Data entries
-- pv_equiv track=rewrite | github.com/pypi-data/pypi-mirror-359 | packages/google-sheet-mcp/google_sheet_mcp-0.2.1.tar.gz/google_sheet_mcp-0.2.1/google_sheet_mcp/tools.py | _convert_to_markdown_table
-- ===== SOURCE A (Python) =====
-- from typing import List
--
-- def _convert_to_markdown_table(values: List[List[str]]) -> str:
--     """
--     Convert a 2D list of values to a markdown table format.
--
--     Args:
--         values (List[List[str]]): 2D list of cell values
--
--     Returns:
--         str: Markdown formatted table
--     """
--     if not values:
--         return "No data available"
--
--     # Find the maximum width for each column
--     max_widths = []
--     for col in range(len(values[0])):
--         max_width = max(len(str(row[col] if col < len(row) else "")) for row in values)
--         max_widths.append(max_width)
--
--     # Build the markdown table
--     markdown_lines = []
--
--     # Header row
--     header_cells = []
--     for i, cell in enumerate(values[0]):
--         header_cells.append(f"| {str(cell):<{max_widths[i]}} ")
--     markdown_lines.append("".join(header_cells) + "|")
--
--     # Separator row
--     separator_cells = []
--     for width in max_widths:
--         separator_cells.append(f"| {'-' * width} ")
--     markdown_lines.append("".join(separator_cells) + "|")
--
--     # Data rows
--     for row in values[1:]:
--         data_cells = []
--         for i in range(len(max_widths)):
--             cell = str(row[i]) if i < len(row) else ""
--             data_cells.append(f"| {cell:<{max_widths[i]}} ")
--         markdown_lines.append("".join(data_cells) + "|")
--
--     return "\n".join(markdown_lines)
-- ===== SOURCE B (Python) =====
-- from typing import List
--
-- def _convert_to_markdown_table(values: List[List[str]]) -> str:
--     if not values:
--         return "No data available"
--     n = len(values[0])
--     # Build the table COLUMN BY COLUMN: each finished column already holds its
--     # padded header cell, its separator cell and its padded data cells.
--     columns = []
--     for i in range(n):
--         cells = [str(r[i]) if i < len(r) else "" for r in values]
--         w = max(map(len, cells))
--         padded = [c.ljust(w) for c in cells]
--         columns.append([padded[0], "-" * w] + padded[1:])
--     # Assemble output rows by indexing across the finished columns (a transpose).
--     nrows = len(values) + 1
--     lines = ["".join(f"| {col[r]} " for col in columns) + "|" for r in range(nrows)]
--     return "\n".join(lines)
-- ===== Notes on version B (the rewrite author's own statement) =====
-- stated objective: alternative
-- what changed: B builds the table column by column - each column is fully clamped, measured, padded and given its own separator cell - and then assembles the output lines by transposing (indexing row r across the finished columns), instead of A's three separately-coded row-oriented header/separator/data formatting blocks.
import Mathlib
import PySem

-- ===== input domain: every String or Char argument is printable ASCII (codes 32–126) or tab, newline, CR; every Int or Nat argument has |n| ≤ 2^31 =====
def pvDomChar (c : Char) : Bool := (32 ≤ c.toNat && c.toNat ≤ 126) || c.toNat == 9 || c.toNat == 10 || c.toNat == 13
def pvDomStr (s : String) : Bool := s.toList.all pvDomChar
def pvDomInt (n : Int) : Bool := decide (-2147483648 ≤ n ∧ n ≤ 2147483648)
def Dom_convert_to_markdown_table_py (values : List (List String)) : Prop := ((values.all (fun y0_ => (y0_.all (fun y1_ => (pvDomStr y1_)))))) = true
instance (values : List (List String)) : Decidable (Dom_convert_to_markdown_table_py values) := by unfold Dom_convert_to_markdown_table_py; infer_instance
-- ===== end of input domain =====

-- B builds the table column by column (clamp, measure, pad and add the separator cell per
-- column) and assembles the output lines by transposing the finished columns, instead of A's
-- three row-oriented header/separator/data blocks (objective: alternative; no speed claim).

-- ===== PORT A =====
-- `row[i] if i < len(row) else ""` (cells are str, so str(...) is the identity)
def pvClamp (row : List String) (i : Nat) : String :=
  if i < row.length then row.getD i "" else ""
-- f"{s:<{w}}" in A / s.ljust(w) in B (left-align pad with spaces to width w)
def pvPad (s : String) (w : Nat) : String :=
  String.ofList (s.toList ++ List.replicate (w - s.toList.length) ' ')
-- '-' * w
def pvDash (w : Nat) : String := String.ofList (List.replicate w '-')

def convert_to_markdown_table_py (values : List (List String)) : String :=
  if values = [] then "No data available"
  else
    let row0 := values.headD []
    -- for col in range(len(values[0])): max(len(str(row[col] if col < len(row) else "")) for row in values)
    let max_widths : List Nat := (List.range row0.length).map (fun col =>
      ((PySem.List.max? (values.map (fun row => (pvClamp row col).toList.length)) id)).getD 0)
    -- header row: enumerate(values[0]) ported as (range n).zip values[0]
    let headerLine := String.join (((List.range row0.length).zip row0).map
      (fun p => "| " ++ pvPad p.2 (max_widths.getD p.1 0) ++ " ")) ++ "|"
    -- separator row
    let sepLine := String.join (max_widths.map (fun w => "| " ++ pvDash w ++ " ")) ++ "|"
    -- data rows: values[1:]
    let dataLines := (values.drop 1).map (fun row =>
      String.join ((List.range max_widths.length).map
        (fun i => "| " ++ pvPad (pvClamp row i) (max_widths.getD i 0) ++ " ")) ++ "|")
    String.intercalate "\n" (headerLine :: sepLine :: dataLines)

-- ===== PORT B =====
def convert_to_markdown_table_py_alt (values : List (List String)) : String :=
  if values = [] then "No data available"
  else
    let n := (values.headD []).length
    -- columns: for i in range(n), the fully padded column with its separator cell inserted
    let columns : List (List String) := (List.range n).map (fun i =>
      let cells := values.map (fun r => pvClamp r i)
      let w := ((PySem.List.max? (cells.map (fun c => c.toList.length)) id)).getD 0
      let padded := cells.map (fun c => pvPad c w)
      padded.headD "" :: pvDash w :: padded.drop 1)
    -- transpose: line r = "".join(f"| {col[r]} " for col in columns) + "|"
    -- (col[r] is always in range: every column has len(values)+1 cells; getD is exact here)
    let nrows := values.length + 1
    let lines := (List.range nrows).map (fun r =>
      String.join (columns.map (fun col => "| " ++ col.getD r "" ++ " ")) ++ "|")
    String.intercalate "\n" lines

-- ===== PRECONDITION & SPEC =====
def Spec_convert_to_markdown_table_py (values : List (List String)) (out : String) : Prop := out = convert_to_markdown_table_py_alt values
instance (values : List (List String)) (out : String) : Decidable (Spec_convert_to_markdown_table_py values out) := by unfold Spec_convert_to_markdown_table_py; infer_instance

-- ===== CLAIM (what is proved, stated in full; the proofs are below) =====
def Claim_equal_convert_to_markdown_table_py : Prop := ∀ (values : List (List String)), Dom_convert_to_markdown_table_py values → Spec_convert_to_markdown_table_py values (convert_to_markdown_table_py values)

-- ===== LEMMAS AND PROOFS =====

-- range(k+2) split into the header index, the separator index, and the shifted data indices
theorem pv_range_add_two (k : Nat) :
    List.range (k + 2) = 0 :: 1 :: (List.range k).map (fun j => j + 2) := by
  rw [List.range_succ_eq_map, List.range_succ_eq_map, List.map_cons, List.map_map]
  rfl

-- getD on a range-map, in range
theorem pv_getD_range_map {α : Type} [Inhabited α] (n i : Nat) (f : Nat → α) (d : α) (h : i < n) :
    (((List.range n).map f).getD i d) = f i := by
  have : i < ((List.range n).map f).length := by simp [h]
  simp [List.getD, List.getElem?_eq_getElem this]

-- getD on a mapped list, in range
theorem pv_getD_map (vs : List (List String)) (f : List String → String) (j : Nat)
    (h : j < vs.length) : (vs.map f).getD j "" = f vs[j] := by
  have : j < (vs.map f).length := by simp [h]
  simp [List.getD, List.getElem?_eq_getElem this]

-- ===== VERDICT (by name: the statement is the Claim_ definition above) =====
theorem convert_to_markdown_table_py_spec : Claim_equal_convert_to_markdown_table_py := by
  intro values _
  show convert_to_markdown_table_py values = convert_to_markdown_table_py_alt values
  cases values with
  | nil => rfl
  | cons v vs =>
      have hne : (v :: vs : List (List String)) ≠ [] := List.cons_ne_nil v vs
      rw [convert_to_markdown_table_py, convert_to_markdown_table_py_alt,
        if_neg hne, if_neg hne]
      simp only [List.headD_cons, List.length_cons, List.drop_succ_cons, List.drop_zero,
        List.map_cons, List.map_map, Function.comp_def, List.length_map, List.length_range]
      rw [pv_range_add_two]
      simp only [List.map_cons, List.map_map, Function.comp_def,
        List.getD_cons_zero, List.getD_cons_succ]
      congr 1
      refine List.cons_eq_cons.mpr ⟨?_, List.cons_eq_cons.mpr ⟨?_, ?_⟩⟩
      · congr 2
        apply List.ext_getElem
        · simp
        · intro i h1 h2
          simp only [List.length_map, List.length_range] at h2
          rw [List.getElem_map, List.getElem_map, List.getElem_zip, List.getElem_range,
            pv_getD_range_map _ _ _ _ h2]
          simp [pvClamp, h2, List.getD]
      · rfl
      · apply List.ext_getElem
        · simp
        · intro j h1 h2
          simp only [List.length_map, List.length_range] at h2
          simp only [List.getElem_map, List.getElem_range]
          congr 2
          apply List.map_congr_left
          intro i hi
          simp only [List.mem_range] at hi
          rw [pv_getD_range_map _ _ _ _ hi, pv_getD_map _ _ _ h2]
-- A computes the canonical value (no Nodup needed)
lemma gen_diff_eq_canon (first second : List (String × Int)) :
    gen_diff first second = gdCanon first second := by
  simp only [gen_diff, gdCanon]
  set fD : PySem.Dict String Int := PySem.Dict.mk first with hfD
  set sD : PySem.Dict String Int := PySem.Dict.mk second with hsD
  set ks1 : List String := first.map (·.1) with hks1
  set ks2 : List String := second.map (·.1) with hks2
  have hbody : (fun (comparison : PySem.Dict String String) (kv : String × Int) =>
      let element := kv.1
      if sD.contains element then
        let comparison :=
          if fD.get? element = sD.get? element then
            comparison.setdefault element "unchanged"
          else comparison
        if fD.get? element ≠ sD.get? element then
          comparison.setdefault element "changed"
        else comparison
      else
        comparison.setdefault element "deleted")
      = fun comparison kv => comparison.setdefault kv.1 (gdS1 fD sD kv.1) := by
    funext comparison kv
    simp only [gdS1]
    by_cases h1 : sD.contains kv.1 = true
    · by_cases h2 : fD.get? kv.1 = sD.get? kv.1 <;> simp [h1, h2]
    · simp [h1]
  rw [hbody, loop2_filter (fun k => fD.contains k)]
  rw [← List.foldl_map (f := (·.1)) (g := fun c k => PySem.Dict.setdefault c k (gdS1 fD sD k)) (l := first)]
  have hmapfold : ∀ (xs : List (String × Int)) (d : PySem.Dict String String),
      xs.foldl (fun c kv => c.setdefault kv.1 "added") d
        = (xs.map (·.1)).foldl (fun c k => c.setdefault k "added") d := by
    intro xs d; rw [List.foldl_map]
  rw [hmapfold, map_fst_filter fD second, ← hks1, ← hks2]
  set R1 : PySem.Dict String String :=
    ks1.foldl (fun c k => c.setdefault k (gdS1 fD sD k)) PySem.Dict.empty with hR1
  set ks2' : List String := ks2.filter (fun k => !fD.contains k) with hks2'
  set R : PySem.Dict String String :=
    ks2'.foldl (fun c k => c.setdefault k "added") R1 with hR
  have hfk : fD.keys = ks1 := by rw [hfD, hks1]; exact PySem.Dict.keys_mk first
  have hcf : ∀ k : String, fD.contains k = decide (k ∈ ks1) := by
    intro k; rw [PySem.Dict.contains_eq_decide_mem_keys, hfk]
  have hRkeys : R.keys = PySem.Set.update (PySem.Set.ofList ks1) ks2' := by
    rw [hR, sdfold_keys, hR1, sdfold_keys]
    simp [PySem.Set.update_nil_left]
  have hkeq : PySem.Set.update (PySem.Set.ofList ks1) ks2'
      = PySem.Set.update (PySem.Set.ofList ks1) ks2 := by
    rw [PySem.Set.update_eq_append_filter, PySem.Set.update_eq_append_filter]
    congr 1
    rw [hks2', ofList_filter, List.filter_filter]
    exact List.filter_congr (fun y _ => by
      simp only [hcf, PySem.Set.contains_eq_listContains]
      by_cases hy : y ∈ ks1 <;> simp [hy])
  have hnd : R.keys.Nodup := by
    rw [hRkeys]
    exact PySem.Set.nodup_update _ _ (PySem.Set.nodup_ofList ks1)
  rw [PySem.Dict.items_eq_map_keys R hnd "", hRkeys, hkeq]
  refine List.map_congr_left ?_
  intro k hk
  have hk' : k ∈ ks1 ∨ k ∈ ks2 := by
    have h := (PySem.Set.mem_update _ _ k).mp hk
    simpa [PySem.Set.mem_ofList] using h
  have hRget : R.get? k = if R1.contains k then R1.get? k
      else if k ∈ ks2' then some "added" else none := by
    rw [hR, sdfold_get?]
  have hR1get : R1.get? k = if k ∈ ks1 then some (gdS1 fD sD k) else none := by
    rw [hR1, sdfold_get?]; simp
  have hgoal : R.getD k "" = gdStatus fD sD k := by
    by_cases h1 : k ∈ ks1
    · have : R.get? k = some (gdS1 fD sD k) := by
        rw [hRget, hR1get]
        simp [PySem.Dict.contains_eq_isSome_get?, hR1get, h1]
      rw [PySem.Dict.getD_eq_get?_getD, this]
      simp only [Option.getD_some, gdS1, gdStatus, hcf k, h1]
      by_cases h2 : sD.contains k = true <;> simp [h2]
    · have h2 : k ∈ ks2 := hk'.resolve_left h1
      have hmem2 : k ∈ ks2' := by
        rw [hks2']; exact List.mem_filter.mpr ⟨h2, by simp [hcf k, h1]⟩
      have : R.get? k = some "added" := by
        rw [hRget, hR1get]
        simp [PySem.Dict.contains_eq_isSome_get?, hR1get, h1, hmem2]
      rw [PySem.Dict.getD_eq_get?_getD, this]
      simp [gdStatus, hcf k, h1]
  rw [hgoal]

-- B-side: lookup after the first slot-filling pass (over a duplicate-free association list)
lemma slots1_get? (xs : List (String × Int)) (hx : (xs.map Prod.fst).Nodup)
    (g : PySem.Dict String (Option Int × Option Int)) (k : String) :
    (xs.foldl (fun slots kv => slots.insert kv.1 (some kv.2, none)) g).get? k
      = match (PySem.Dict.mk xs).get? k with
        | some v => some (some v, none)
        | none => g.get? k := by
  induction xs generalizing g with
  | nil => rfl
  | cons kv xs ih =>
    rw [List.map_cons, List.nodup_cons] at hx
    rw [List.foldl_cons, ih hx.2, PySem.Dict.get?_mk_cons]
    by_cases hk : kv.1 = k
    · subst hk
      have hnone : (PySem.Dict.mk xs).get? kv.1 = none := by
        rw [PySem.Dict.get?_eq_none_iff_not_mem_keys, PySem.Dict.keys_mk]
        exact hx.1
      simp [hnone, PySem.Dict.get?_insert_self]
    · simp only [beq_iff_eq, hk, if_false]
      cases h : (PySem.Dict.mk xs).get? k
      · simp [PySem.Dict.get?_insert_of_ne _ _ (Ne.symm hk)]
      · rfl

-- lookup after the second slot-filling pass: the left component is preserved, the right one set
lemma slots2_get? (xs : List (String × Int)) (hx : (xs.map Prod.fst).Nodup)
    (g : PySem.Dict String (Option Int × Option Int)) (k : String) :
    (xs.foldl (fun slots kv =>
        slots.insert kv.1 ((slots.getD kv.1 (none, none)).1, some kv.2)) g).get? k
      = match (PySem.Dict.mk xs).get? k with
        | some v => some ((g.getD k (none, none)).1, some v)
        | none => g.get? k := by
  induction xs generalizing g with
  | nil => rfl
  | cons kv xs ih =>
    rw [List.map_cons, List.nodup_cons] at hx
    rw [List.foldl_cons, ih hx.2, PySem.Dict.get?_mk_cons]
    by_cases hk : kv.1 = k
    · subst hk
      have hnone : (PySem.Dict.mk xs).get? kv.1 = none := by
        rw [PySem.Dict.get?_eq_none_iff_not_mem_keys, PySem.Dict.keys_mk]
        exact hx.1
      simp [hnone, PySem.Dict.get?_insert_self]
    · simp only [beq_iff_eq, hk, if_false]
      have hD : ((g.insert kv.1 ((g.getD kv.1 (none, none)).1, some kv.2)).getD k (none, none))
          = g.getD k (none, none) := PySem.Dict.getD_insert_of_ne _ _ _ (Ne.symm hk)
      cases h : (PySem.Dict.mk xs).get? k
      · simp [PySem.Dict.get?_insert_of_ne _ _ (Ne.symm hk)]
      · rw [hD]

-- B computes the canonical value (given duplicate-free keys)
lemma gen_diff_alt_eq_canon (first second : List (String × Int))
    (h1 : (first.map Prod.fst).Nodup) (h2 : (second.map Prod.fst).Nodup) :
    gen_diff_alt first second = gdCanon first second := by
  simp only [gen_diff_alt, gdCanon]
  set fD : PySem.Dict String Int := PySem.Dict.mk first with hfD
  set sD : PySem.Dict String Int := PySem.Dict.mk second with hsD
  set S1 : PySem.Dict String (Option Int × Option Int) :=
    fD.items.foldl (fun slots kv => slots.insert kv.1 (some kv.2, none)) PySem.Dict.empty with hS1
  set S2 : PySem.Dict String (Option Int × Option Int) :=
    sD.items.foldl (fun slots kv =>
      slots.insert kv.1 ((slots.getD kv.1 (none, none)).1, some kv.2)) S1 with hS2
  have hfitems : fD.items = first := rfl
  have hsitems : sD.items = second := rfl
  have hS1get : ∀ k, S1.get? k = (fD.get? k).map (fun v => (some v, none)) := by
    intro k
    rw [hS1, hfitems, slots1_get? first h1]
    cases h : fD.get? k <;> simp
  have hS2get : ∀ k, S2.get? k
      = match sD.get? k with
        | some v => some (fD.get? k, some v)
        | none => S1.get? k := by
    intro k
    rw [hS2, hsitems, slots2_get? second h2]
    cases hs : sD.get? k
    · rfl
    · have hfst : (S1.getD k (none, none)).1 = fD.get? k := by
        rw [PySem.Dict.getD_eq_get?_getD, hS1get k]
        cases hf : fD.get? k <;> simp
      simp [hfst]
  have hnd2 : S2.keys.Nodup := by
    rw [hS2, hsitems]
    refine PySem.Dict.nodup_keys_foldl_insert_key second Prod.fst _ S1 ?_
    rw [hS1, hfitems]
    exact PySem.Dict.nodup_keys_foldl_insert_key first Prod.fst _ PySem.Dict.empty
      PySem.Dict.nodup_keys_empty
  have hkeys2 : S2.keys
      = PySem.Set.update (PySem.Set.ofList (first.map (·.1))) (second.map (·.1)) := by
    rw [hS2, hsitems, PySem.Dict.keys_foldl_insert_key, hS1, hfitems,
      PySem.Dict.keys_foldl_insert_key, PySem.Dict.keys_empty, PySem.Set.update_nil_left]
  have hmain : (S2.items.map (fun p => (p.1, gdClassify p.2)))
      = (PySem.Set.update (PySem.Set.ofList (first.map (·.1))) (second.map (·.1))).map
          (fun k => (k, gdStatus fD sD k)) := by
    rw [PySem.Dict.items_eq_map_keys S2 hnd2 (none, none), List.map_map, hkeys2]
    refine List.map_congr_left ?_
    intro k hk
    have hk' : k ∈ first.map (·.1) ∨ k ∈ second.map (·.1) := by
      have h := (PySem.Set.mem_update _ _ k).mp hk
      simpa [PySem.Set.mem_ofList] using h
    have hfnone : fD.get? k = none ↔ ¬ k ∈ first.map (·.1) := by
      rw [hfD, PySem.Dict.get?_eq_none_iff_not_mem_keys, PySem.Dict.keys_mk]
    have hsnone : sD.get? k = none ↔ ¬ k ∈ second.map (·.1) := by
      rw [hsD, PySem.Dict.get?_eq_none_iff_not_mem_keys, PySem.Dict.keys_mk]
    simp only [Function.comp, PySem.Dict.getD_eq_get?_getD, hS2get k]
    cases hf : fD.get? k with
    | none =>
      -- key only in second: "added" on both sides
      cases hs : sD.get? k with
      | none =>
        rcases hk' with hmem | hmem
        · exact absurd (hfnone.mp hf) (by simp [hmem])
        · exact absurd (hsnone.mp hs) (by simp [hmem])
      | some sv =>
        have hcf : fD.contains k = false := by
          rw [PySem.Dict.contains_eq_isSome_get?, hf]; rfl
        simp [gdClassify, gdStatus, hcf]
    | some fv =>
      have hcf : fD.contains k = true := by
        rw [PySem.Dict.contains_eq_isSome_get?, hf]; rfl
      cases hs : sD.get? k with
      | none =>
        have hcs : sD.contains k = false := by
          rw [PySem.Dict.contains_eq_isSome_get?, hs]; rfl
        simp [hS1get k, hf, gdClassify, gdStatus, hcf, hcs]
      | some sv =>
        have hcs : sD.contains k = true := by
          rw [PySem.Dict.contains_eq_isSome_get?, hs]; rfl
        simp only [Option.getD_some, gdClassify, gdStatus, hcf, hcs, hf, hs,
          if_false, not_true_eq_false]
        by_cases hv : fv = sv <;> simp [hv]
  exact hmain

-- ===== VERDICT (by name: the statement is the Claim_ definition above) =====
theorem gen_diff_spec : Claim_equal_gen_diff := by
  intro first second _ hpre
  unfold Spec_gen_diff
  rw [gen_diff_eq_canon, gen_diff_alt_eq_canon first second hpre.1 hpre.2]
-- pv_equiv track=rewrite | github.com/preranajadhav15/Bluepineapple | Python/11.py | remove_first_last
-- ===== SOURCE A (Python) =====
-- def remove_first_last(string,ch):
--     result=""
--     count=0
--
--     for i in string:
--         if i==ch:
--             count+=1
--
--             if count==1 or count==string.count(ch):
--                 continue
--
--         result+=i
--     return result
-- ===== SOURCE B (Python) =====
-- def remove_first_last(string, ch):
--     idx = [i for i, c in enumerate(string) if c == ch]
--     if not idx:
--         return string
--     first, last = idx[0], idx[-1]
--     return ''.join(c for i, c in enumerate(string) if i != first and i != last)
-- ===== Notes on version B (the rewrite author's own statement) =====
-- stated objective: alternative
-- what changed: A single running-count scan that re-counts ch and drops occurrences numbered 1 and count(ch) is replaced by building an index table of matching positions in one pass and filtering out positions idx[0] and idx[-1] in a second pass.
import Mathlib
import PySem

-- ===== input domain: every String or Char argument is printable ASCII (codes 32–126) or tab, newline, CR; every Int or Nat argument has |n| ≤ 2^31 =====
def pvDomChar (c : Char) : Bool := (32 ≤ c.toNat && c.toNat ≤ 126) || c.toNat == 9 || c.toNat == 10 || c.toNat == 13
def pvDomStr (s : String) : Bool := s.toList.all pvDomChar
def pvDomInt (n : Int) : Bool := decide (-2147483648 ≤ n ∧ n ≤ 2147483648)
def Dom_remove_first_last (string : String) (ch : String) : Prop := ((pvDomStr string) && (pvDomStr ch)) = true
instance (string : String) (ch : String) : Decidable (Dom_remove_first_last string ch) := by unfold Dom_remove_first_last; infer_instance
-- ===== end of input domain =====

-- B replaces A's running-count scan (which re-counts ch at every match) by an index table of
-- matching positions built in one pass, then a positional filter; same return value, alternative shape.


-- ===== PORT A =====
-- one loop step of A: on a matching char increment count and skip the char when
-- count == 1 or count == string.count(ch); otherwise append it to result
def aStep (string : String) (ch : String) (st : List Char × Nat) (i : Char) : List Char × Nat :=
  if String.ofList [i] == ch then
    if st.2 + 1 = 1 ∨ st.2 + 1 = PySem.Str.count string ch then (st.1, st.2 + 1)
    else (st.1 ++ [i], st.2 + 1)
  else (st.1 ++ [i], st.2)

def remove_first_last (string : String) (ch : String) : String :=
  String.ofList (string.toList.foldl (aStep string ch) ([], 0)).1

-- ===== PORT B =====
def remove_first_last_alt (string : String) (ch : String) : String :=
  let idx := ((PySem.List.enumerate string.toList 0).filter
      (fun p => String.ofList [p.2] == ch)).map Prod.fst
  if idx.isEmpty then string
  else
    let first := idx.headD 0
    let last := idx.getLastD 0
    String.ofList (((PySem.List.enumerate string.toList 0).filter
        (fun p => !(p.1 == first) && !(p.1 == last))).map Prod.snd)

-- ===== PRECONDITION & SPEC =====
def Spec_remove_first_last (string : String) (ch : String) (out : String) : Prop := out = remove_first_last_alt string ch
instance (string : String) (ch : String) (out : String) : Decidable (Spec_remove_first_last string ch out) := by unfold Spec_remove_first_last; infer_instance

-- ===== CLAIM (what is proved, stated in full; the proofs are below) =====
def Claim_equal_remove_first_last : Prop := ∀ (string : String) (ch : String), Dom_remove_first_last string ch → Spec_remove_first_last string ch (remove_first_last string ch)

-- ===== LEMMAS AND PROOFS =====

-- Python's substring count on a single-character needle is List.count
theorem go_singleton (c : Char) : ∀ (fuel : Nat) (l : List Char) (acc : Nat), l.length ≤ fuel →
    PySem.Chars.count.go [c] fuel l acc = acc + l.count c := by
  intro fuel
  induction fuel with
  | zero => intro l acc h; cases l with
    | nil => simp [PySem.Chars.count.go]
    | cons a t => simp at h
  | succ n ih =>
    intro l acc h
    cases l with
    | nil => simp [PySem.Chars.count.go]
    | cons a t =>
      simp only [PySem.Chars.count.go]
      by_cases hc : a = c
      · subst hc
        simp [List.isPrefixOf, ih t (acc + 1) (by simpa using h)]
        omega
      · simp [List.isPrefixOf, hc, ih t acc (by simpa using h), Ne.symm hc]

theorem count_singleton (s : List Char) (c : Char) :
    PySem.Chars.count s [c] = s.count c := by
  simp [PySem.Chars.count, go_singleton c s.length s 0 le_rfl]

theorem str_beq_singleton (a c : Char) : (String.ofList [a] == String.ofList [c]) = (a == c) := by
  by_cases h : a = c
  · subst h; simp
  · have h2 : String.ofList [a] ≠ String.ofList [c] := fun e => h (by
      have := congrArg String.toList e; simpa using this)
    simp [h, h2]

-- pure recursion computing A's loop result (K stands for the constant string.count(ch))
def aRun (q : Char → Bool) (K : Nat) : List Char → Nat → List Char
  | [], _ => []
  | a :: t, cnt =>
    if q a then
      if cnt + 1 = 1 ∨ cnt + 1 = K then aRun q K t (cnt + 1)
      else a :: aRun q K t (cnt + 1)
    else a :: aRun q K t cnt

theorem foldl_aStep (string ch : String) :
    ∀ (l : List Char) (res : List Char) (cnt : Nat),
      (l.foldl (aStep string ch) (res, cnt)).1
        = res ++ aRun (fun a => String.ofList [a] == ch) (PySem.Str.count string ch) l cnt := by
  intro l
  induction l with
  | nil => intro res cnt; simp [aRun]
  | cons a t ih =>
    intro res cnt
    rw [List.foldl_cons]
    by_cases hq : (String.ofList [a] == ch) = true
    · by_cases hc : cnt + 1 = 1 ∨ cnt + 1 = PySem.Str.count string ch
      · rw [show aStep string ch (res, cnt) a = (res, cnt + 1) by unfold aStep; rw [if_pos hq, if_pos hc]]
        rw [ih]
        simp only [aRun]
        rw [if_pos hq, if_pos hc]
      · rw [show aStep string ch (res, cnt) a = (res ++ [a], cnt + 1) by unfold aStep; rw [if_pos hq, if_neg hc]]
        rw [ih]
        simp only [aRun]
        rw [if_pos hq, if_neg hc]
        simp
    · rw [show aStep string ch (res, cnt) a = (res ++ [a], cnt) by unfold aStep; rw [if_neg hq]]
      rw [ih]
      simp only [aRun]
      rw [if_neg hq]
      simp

Your assignment
Starting at the line above that holds "(xs.map (·.1)).foldl (fun" and ending at the line that holds "set R1 : PySem.Dict", transcribe each line exactly and include no other lines.

Answer to the problem
        = (xs.map (·.1)).foldl (fun c k => c.setdefault k "added") d := by
    intro xs d; rw [List.foldl_map]
  rw [hmapfold, map_fst_filter fD second, ← hks1, ← hks2]
  set R1 : PySem.Dict String String :=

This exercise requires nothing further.